As such the action of Of L2C2 as secondary can
influence the choice of the C1 value on the tuned
segment on the primary L1C1, whose C1 value is first
tuned to the  reaction proximity of condition L2C2
circuit/ In the case of mutual inductance at resonance
however it is only mutual when the components share
flux change. As such a square multiturn coil can
induce more flux change on a adjacent spiral, then the
reverse situation will allow. and because of this, the
normal determination of mutual induction effects is
invalidated by comparing the unity to opposition
measurements in the reactive states, which is the
normal parameter noted as L1L2 interactions, which can
be signicantly greater or different between each other
when paired as L1C1/L2C2 interactions. To secure a
high inductance L1C1 primary at 60 hz would be a great
problem, but probably not nearly as bad as the problem
involved wiith matching the C2 value to the low
inductance spiral of the receiving instrument.  The
key to considering the validity of air core inductive
systems at source frequency is the consideration that
AC alternators can easily deliver frequencies in the
500 hz range or beyond, and then the sensible pairings
of L1C1/L2C2 values can be made. In this described
situation of paired spirals between glass, @ 480 hz
with resonant spirals matched to the frequency
transmission of the alternator, power transmission
between the components would only be reduced according
to the flux leakage afforded by the glass, maybe a 80%
power loss, according to my guess. ()

 An eight fold increase of frequency to 480 hz makes
the inductive reactance go up eight times by X(L)= 2
pi*F*L, but the capacitive reactance X(C)= 1/[2pi*F*C]
means the inverse C value for matching reactance goes
down 64 fold in comparison to original demands at 60
hz: thus effectively enabling sensibly tuned L1C1/L2C2
spiral arrangements. In a 0ne inch layer of of 9 inch
diameter, 2 inch ID spiral winds comprising four
layered spiral winds of some 120 winds, the value of
matching capacity of the 2.3 mh spirals was shown to
be ~7 ohms, some 44 uf of capacity. Such adjacent
spiral groups as adjacent sets were shown to have a
high mutual inductance, MERELY ON THE REACTIVE
READINGS ALONE! What this means is that according to
starting understandings the inductive reactance is
first measured at 7 ohms, but because the spirals
share almost complete coupling of flux change, the
adjacent presensce of the shorted secondary L2,
decreases the impedance measurement of L1 to be almost
half that of the former measurement, thus showing good
coupling in the reactive state. Thus based on the
readings of the new reactive state, each capacity of
the tuned L1C1/L2C2 combination would be also doubled
on first approximation, to comparative readings made
in isolation.
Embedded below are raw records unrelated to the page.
-- pv_equiv track=rewrite | github.com/karthikadevi-20/Vehicle-Number-Detection | vehicle.py | correct_plate_number
-- ===== SOURCE A (Python) =====
-- def correct_plate_number(plate_number):
--     corrections = {
--         'LN': 'TN',
--         'lN': 'TN',
--         'lM': 'TN',
--         'IN': 'TN',
--
--     }
--     for wrong, correct in corrections.items():
--         if wrong in plate_number:
--             plate_number = plate_number.replace(wrong, correct)
--     return plate_number
-- ===== SOURCE B (Python) =====
-- def correct_plate_number(plate_number):
--     # One left-to-right scan replacing any of the four OCR pairs with 'TN',
--     # instead of four guarded full-string replace passes.
--     out = []
--     i = 0
--     n = len(plate_number)
--     while i + 1 < n:
--         if plate_number[i:i + 2] in ('LN', 'lN', 'lM', 'IN'):
--             out.append('TN')
--             i += 2
--         else:
--             out.append(plate_number[i])
--             i += 1
--     out.append(plate_number[i:])
--     return ''.join(out)
-- ===== Notes on version B (the rewrite author's own statement) =====
-- stated objective: alternative
-- what changed: Replaces the four guarded full-string str.replace passes with a single left-to-right two-character scan that rewrites any of the four OCR pairs in one traversal (valid because the patterns cannot overlap each other and the replacement never creates a new match).
import Mathlib
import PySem

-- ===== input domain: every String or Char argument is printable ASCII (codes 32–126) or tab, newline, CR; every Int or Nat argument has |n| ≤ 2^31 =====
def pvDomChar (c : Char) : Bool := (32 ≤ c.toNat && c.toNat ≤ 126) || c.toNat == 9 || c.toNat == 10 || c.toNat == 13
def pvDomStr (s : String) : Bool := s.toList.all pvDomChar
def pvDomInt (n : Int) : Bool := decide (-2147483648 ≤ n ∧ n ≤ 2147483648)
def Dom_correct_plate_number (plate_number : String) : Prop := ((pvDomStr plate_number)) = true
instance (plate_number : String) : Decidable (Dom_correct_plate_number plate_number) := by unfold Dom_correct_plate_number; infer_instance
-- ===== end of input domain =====

-- B replaces A's four guarded full-string replace passes with a single left-to-right
-- two-character scan (alternative decomposition; same result, proved equal).

-- ===== PORT A =====
-- the corrections dict literal of A
def pvCorrections : PySem.Dict String String :=
  PySem.Dict.ofList [("LN", "TN"), ("lN", "TN"), ("lM", "TN"), ("IN", "TN")]

-- for wrong, correct in corrections.items(): if wrong in plate_number: plate_number = plate_number.replace(wrong, correct)
def correct_plate_number (plate_number : String) : String :=
  pvCorrections.items.foldl
    (fun pn wc =>
      if PySem.Str.isIn wc.1 pn then PySem.Str.replace pn wc.1 wc.2 else pn)
    plate_number

-- ===== PORT B =====
-- the while-loop of Source B: consume two chars on a match, one otherwise
def pvScan : List Char → List Char
  | a :: b :: t =>
    if (a = 'L' ∧ b = 'N') ∨ (a = 'l' ∧ b = 'N') ∨ (a = 'l' ∧ b = 'M') ∨ (a = 'I' ∧ b = 'N') then
      'T' :: 'N' :: pvScan t
    else
      a :: pvScan (b :: t)
  | l => l

def correct_plate_number_alt (plate_number : String) : String :=
  String.ofList (pvScan plate_number.toList)

-- ===== PRECONDITION & SPEC =====
def Spec_correct_plate_number (plate_number : String) (out : String) : Prop := out = correct_plate_number_alt plate_number
instance (plate_number : String) (out : String) : Decidable (Spec_correct_plate_number plate_number out) := by unfold Spec_correct_plate_number; infer_instance

-- ===== CLAIM (what is proved, stated in full; the proofs are below) =====
def Claim_equal_correct_plate_number : Prop := ∀ (plate_number : String), Dom_correct_plate_number plate_number → Spec_correct_plate_number plate_number (correct_plate_number plate_number)

-- ===== LEMMAS AND PROOFS =====

-- clean structural form of replacing the two-char pattern [o1,o2] by "TN"
def pvRep (o1 o2 : Char) : List Char → List Char
  | a :: b :: t =>
    if a = o1 ∧ b = o2 then 'T' :: 'N' :: pvRep o1 o2 t else a :: pvRep o1 o2 (b :: t)
  | l => l

-- Chars.replace.go with a length-2 pattern and enough fuel computes pvRep
theorem pvGo_eq (o1 o2 : Char) :
    ∀ (fuel : Nat) (l acc : List Char), l.length ≤ fuel →
      PySem.Chars.replace.go [o1, o2] ['T', 'N'] fuel l acc = acc.reverse ++ pvRep o1 o2 l := by
  intro fuel
  induction fuel with
  | zero =>
    intro l acc h
    have : l = [] := List.eq_nil_of_length_eq_zero (Nat.le_zero.mp h)
    subst this
    simp [PySem.Chars.replace.go, pvRep]
  | succ n ih =>
    intro l acc h
    match l with
    | [] => simp [PySem.Chars.replace.go, pvRep]
    | c :: t =>
      rw [PySem.Chars.replace.go]
      by_cases hp : [o1, o2].isPrefixOf (c :: t) = true
      · rw [if_pos hp]
        cases t with
        | nil => simp [List.isPrefixOf] at hp
        | cons b t' =>
          simp only [List.isPrefixOf, Bool.and_eq_true, beq_iff_eq] at hp
          obtain ⟨hc, hb, -⟩ := hp
          subst hc hb
          have hlen : t'.length ≤ n := by simp at h; omega
          rw [show List.drop [o1, o2].length (o1 :: o2 :: t') = t' from rfl]
          rw [ih t' (['T', 'N'].reverse ++ acc) hlen]
          simp [pvRep]
      · rw [if_neg hp]
        have hlen : t.length ≤ n := by simp at h; omega
        rw [ih t (c :: acc) hlen]
        cases t with
        | nil => simp [pvRep]
        | cons b t' =>
          have : ¬ (c = o1 ∧ b = o2) := by
            intro ⟨h1, h2⟩
            simp [List.isPrefixOf, h1, h2] at hp
          simp [pvRep, this]

theorem pvReplace_eq (o1 o2 : Char) (l : List Char) :
    PySem.Chars.replace l [o1, o2] ['T', 'N'] = pvRep o1 o2 l := by
  rw [PySem.Chars.replace]
  simp only [List.isEmpty_cons, Bool.false_eq_true, if_false]
  exact pvGo_eq o1 o2 l.length l [] le_rfl

-- no occurrence ⇒ identity
theorem pvRep_id (o1 o2 : Char) : ∀ l, ¬ [o1, o2] <:+: l → pvRep o1 o2 l = l := by
  intro l
  induction l with
  | nil => intro _; rfl
  | cons a t ih =>
    intro h
    match t with
    | [] => rfl
    | b :: t' =>
      have hmatch : ¬ (a = o1 ∧ b = o2) := by
        intro ⟨h1, h2⟩
        exact h ⟨[], t', by simp [h1, h2]⟩
      have htail : ¬ [o1, o2] <:+: (b :: t') := fun hi =>
        h (hi.trans (List.suffix_cons a (b :: t')).isInfix)
      simp [pvRep, hmatch, ih htail]

-- stepping: a head that cannot start a match passes through
theorem pvRep_cons (o1 o2 a : Char) (l : List Char)
    (h : a ≠ o1 ∨ ∀ c, l.head? = some c → c ≠ o2) :
    pvRep o1 o2 (a :: l) = a :: pvRep o1 o2 l := by
  match l with
  | [] => rfl
  | b :: t =>
    have : ¬ (a = o1 ∧ b = o2) := by
      rcases h with h | h
      · exact fun ⟨h1, _⟩ => h h1
      · exact fun ⟨_, h2⟩ => h b rfl h2
    simp [pvRep, this]

-- the head of a rewritten list is the old head or 'T'
theorem pvRep_head (o1 o2 : Char) (l : List Char) :
    (pvRep o1 o2 l).head? = l.head? ∨ (pvRep o1 o2 l).head? = some 'T' := by
  match l with
  | [] => left; rfl
  | [a] => left; rfl
  | a :: b :: t =>
    by_cases h : a = o1 ∧ b = o2
    · right; simp [pvRep, h]
    · left; simp [pvRep, h]

-- composite of the four replaces
def pvComp (l : List Char) : List Char :=
  pvRep 'I' 'N' (pvRep 'l' 'M' (pvRep 'l' 'N' (pvRep 'L' 'N' l)))

-- main structural lemma: the one-pass scan equals the composite of the four replaces
theorem pvScan_eq_comp : ∀ l, pvScan l = pvComp l := by
  intro l
  induction l using pvScan.induct with
  | case1 a b t hm ih =>
    rw [pvScan, if_pos hm]
    unfold pvComp
    rcases hm with ⟨ha, hb⟩ | ⟨ha, hb⟩ | ⟨ha, hb⟩ | ⟨ha, hb⟩ <;> subst ha hb
    · -- 'L','N'
      rw [show pvRep 'L' 'N' ('L' :: 'N' :: t) = 'T' :: 'N' :: pvRep 'L' 'N' t by simp [pvRep]]
      rw [pvRep_cons 'l' 'N' 'T' _ (Or.inl (by decide)),
          pvRep_cons 'l' 'N' 'N' _ (Or.inl (by decide)),
          pvRep_cons 'l' 'M' 'T' _ (Or.inl (by decide)),
          pvRep_cons 'l' 'M' 'N' _ (Or.inl (by decide)),
          pvRep_cons 'I' 'N' 'T' _ (Or.inl (by decide)),
          pvRep_cons 'I' 'N' 'N' _ (Or.inl (by decide))]
      rw [ih]; rfl
    · -- 'l','N'
      rw [pvRep_cons 'L' 'N' 'l' _ (Or.inl (by decide)),
          pvRep_cons 'L' 'N' 'N' _ (Or.inl (by decide))]
      rw [show pvRep 'l' 'N' ('l' :: 'N' :: pvRep 'L' 'N' t)
            = 'T' :: 'N' :: pvRep 'l' 'N' (pvRep 'L' 'N' t) by simp [pvRep]]
      rw [pvRep_cons 'l' 'M' 'T' _ (Or.inl (by decide)),
          pvRep_cons 'l' 'M' 'N' _ (Or.inl (by decide)),
          pvRep_cons 'I' 'N' 'T' _ (Or.inl (by decide)),
          pvRep_cons 'I' 'N' 'N' _ (Or.inl (by decide))]
      rw [ih]; rfl
    · -- 'l','M'
      rw [pvRep_cons 'L' 'N' 'l' _ (Or.inl (by decide)),
          pvRep_cons 'L' 'N' 'M' _ (Or.inl (by decide)),
          pvRep_cons 'l' 'N' 'l' _ (Or.inr (by intro c hc; simp at hc; subst hc; decide)),
          pvRep_cons 'l' 'N' 'M' _ (Or.inl (by decide))]
      rw [show pvRep 'l' 'M' ('l' :: 'M' :: pvRep 'l' 'N' (pvRep 'L' 'N' t))
            = 'T' :: 'N' :: pvRep 'l' 'M' (pvRep 'l' 'N' (pvRep 'L' 'N' t)) by simp [pvRep]]
      rw [pvRep_cons 'I' 'N' 'T' _ (Or.inl (by decide)),
          pvRep_cons 'I' 'N' 'N' _ (Or.inl (by decide))]
      rw [ih]; rfl
    · -- 'I','N'
      rw [pvRep_cons 'L' 'N' 'I' _ (Or.inl (by decide)),
          pvRep_cons 'L' 'N' 'N' _ (Or.inl (by decide)),
          pvRep_cons 'l' 'N' 'I' _ (Or.inl (by decide)),
          pvRep_cons 'l' 'N' 'N' _ (Or.inl (by decide)),
          pvRep_cons 'l' 'M' 'I' _ (Or.inl (by decide)),
          pvRep_cons 'l' 'M' 'N' _ (Or.inl (by decide))]
      rw [show pvRep 'I' 'N' ('I' :: 'N' :: pvRep 'l' 'M' (pvRep 'l' 'N' (pvRep 'L' 'N' t)))
            = 'T' :: 'N' :: pvRep 'I' 'N' (pvRep 'l' 'M' (pvRep 'l' 'N' (pvRep 'L' 'N' t))) by simp [pvRep]]
      rw [ih]; rfl
  | case2 a b t hm ih =>
    rw [pvScan, if_neg hm]
    push Not at hm
    obtain ⟨h1, h2, h3, h4⟩ := hm
    unfold pvComp
    rw [pvRep_cons 'L' 'N' a _ (by
      by_cases ha : a = 'L'
      · right; intro c hc hcn
        simp at hc; subst hc; subst hcn
        exact h1 ha rfl
      · exact Or.inl ha)]
    rw [pvRep_cons 'l' 'N' a _ (by
      by_cases ha : a = 'l'
      · right; intro c hc hcn; subst hcn
        rcases pvRep_head 'L' 'N' (b :: t) with hh | hh <;> rw [hh] at hc <;> simp at hc
        · exact h2 ha hc
      · exact Or.inl ha)]
    rw [pvRep_cons 'l' 'M' a _ (by
      by_cases ha : a = 'l'
      · right; intro c hc hcn; subst hcn
        rcases pvRep_head 'l' 'N' (pvRep 'L' 'N' (b :: t)) with hh | hh <;> rw [hh] at hc
        · rcases pvRep_head 'L' 'N' (b :: t) with hh' | hh' <;> rw [hh'] at hc <;> simp at hc
          · exact h3 ha hc
        · simp at hc
      · exact Or.inl ha)]
    rw [pvRep_cons 'I' 'N' a _ (by
      by_cases ha : a = 'I'
      · right; intro c hc hcn; subst hcn
        rcases pvRep_head 'l' 'M' (pvRep 'l' 'N' (pvRep 'L' 'N' (b :: t))) with hh | hh <;> rw [hh] at hc
        · rcases pvRep_head 'l' 'N' (pvRep 'L' 'N' (b :: t)) with hh' | hh' <;> rw [hh'] at hc
          · rcases pvRep_head 'L' 'N' (b :: t) with hh'' | hh'' <;> rw [hh''] at hc <;> simp at hc
            · exact h4 ha hc
          · simp at hc
        · simp at hc
      · exact Or.inl ha)]
    rw [ih]; rfl
  | case3 l h =>
    cases l with
    | nil => rfl
    | cons a t =>
      cases t with
      | nil => rfl
      | cons b t' => exact absurd rfl (h a b t')

-- one guarded Chars-level step of A equals pvRep
theorem pvStep_eq (o1 o2 : Char) (l : List Char) :
    (if PySem.Chars.isIn [o1, o2] l then PySem.Chars.replace l [o1, o2] ['T', 'N'] else l)
      = pvRep o1 o2 l := by
  by_cases h : PySem.Chars.isIn [o1, o2] l = true
  · rw [if_pos h, pvReplace_eq]
  · rw [if_neg h]
    have := (PySem.Chars.isIn_eq_false_iff _ _).mp (Bool.eq_false_iff.mpr h)
    exact (pvRep_id o1 o2 l this).symm

-- one guarded Str-level step of A, pushed down to toList
theorem pvStrStep_eq (w : String) (o1 o2 : Char) (hw : w.toList = [o1, o2]) (pn : String) :
    (if PySem.Str.isIn w pn then PySem.Str.replace pn w "TN" else pn).toList
      = pvRep o1 o2 pn.toList := by
  rw [← pvStep_eq o1 o2 pn.toList]
  by_cases h : PySem.Str.isIn w pn = true
  · have hc : PySem.Chars.isIn [o1, o2] pn.toList = true := by
      rw [PySem.Str.isIn, hw] at h; exact h
    rw [if_pos h, if_pos hc]
    rw [PySem.Str.replace]
    simp [hw]
  · have hc : ¬ PySem.Chars.isIn [o1, o2] pn.toList = true := by
      rw [PySem.Str.isIn, hw] at h; exact h
    rw [if_neg h, if_neg hc]

theorem pvA_toList (s : String) : (correct_plate_number s).toList = pvComp s.toList := by
  have hitems : pvCorrections.items = [("LN", "TN"), ("lN", "TN"), ("lM", "TN"), ("IN", "TN")] := by
    decide
  rw [correct_plate_number, hitems]
  simp only [List.foldl_cons, List.foldl_nil]
  unfold pvComp
  rw [pvStrStep_eq "IN" 'I' 'N' rfl, pvStrStep_eq "lM" 'l' 'M' rfl,
      pvStrStep_eq "lN" 'l' 'N' rfl, pvStrStep_eq "LN" 'L' 'N' rfl]

-- ===== VERDICT (by name: the statement is the Claim_ definition above) =====
theorem correct_plate_number_spec : Claim_equal_correct_plate_number := by
  intro s _
  unfold Spec_correct_plate_number correct_plate_number_alt
  apply String.toList_inj.mp
  rw [pvA_toList, pvScan_eq_comp]
  simp
-- pv_equiv track=rewrite | github.com/sudiptap/algods | ds_algo/patterns/dynamic_programming/03_unbounded_knapsack/solutions/3592-inverse-coin-change.py | inverseCoinChange
-- ===== SOURCE A (Python) =====
-- from typing import List
--
-- def inverseCoinChange(dp_array: List[int]) -> List[int]:
--     n = len(dp_array)
--     if n == 0:
--         return []
--     if dp_array[0] != 0:
--         return []
--
--     # Find candidate coins: positions where dp[d] == 1
--     coins = []
--     for d in range(1, n):
--         if dp_array[d] == 1:
--             coins.append(d)
--
--     # Verify by recomputing dp
--     recomputed = [0] + [float('inf')] * (n - 1)
--     for i in range(1, n):
--         for c in coins:
--             if c <= i and recomputed[i - c] != float('inf'):
--                 recomputed[i] = min(recomputed[i], recomputed[i - c] + 1)
--
--     for i in range(n):
--         expected = dp_array[i]
--         got = recomputed[i] if recomputed[i] != float('inf') else -1
--         if expected != got:
--             return []  # No valid coin set
--
--     return coins
-- ===== SOURCE B (Python) =====
-- from typing import List
--
-- def inverseCoinChange(dp_array: List[int]) -> List[int]:
--     # Certificate verification: instead of recomputing the DP table, check the
--     # shortest-path optimality conditions of dp_array directly:
--     # (relax) every edge i -> i+c leaving a reachable amount is relaxed, and
--     # (tight) every reachable amount >= 1 attains its value through some coin.
--     n = len(dp_array)
--     if n == 0 or dp_array[0] != 0:
--         return []
--     coins = [d for d in range(1, n) if dp_array[d] == 1]
--     for i in range(n):
--         if dp_array[i] != -1:
--             for c in coins:
--                 j = i + c
--                 if j < n and (dp_array[j] == -1 or dp_array[j] > dp_array[i] + 1):
--                     return []
--     for i in range(1, n):
--         if dp_array[i] != -1 and not any(
--                 c <= i and dp_array[i - c] != -1 and dp_array[i - c] + 1 == dp_array[i]
--                 for c in coins):
--             return []
--     return coins
-- ===== Notes on version B (the rewrite author's own statement) =====
-- stated objective: alternative
-- what changed: B verifies dp_array by shortest-path optimality certificates instead of recomputing the DP table: a forward edge-relaxation pass (every edge i -> i+c out of a reachable amount satisfies dp[i+c] != -1 and dp[i+c] <= dp[i]+1) plus a tightness pass (every reachable amount >= 1 attains its value through some coin), computing no min and maintaining no auxiliary array.
import Mathlib
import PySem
That would be how things are tuned from
the data of interactions obtained from the reactive
state of mutual induction, which also predicts the
correct capacities to be used in the resonance,
however in some cases of resonance the mutual
inductance measured in the reactive state is different
from its resonant case. Thus a second approximation of
tuned L1C1/L2C2 values is in order when the mutual
cou-pling is not as great, to see whether the change
in both C values simultaneously to a higher value
according to an increased lenz law effect at resonance
comes into play.

Power transmission is easily possible through glass at
alternator frequencies, provided a correct match of LC
spirals is negotiated.
Sincerely HDN